To make way for the new, IBM sometimes jettisons the old. Earlier this year, for instance, IBM said it was selling its division that makes industry-standard server computers — once part of the lifeblood of the company — to Lenovo for $2.3 billion.

The Times reported IBM was slow to grasp the key importance of cloud computing, according to analysts, even though it was so disruptive to the company’s business model.

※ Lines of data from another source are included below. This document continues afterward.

theorem pvFold (polygons : List (List (Int × Int))) (tol : Int) :
    ∀ (ord : List Int) (rowsA : List (List (Int × (Int × Int) × List (Int × Int))))
      (st : List (List Int) × List Int × Nat),
    pvInv polygons tol rowsA st ord →
    ord.Pairwise (fun a b => pvY polygons a ≤ pvY polygons b) →
    pvInv polygons tol (ord.foldl (fun r t => pvPlace tol (pvF polygons t) r) rowsA)
      (ord.foldl (pvBStep tol (polygons.map pvCorner)) st) [] := by
  intro ord
  induction ord with
  | nil => intro rowsA st hinv _; exact hinv
  | cons j rest ih =>
    intro rowsA st hinv hp
    rw [List.pairwise_cons] at hp
    simp only [List.foldl_cons]
    exact ih _ _ (pvStep polygons tol rowsA st j rest hinv hp.1) hp.2

theorem sort_polygons_equal : ∀ (polygons : List (List (Int × Int))) (tolerance : Int) (reverse : Bool),
    sort_polygons polygons tolerance reverse = sort_polygons_alt polygons tolerance reverse := by
  intro polygons tol rev
  simp only [sort_polygons, sort_polygons_alt]
  have hc1 : ∀ i : Int, (PySem.List.pyGetD (polygons.map pvCorner) i (0, 0)).1 = pvY polygons i :=
    fun i => by rw [pv_corners_get]; rfl
  have hc2 : ∀ i : Int, (PySem.List.pyGetD (polygons.map pvCorner) i (0, 0)).2 = pvX polygons i :=
    fun i => by rw [pv_corners_get]; rfl
  have hidx : ((PySem.List.enumerate polygons).map (fun ip => (ip.1, pvTopLeft ip.2, ip.2))) =
      (PySem.List.pyRange 0 (PySem.List.len polygons)).map (pvF polygons) := by
    rw [PySem.List.enumerate_eq_map_pyRange polygons [], List.map_map]
    rfl
  rw [hidx, pv_sorted_map (pvF polygons) (fun t => t.2.1.2)]
  have hkey : (fun i => (PySem.List.pyGetD (polygons.map pvCorner) i (0, 0)).1) =
      (fun x => ((pvF polygons x).2.1.2 : Int)) := funext fun i => hc1 i
  rw [hkey]
  set ord := PySem.List.sorted (PySem.List.pyRange 0 (PySem.List.len polygons))
      (fun x => ((pvF polygons x).2.1.2 : Int)) with hord
  rw [List.foldl_map]
  have hinv0 : pvInv polygons tol [] ([], [], 0) ord :=
    ⟨rfl, rfl, by simp, by simp, List.Pairwise.nil, fun j' _ => ⟨by simp, by simp⟩⟩
  have hpw : ord.Pairwise (fun a b => pvY polygons a ≤ pvY polygons b) :=
    PySem.List.sorted_pairwise _ _
  obtain ⟨f1, f2, f3, f4, f5, f6⟩ := pvFold polygons tol ord [] ([], [], 0) hinv0 hpw
  set rowsF := ord.foldl (fun r t => pvPlace tol (pvF polygons t) r) [] with hrowsF
  set stF := ord.foldl (pvBStep tol (polygons.map pvCorner)) ([], [], 0) with hstF
  have hindices :
      ((rowsF.map (fun row => PySem.List.sorted row (fun t => t.2.1.1))).flatMap
        (fun row => row.map (fun t => t.1))) =
      stF.1.foldl (fun acc row => acc ++ PySem.List.sorted row
        (fun i => (PySem.List.pyGetD (polygons.map pvCorner) i (0, 0)).2)) [] := by
    rw [PySem.List.foldl_append_eq_flatMap, List.nil_append, f1, List.flatMap_map, List.flatMap_map]
    rw [List.flatMap_def, List.flatMap_def]
    congr 1
    refine List.map_congr_left ?_
    intro row hrow
    rw [pv_sorted_map (fun t => t.1)
      (fun i => (PySem.List.pyGetD (polygons.map pvCorner) i (0, 0)).2) row]
    rw [pv_sorted_congr row
      (fun t => (PySem.List.pyGetD (polygons.map pvCorner) t.1 (0, 0)).2) (fun t => t.2.1.1)
      (fun t ht => (hc2 t.1).trans (congrArg (fun u => u.2.1.1) ((f4 row hrow).2 t ht)).symm)]
  rw [hindices]
-- ===== VERDICT (by name: the statement is the Claim_ definition above) =====
theorem sort_polygons_spec : Claim_equal_sort_polygons := by
  intro polygons tolerance reverse _ _
  unfold Spec_sort_polygons
  exact sort_polygons_equal polygons tolerance reverse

That certainly changed by last June, when IBM purchased cloud computing start-up SoftLayer Technologies for $2 billion. Then in January, the company said it was investing $1.2 billion in cloud data centers toward an agenda of 40 cloud-dedicated centers in 15 countries by the end of this yea.

The company is also pouring money into a software development tools initiative to attract outside programmers in the cloud applications area.

“IBM has made investments and there is a real urgency now in its cloud business,” Frank Gens, chief analyst for technology research firm IDC, told the Times.

IBM remains highly profitable, with net income of $16.5 billion in 2013, in part because of its installed client base at corporations and government agencies.

“Planes don’t fly, trains don’t run, banks don’t operate without much of what IBM does,” said Rometty.

Under her leadership, profit has been more important than growth at IBM. “We don’t want empty calories. So when people keep pushing us for growth, that is not the No. 1 priority on my list.”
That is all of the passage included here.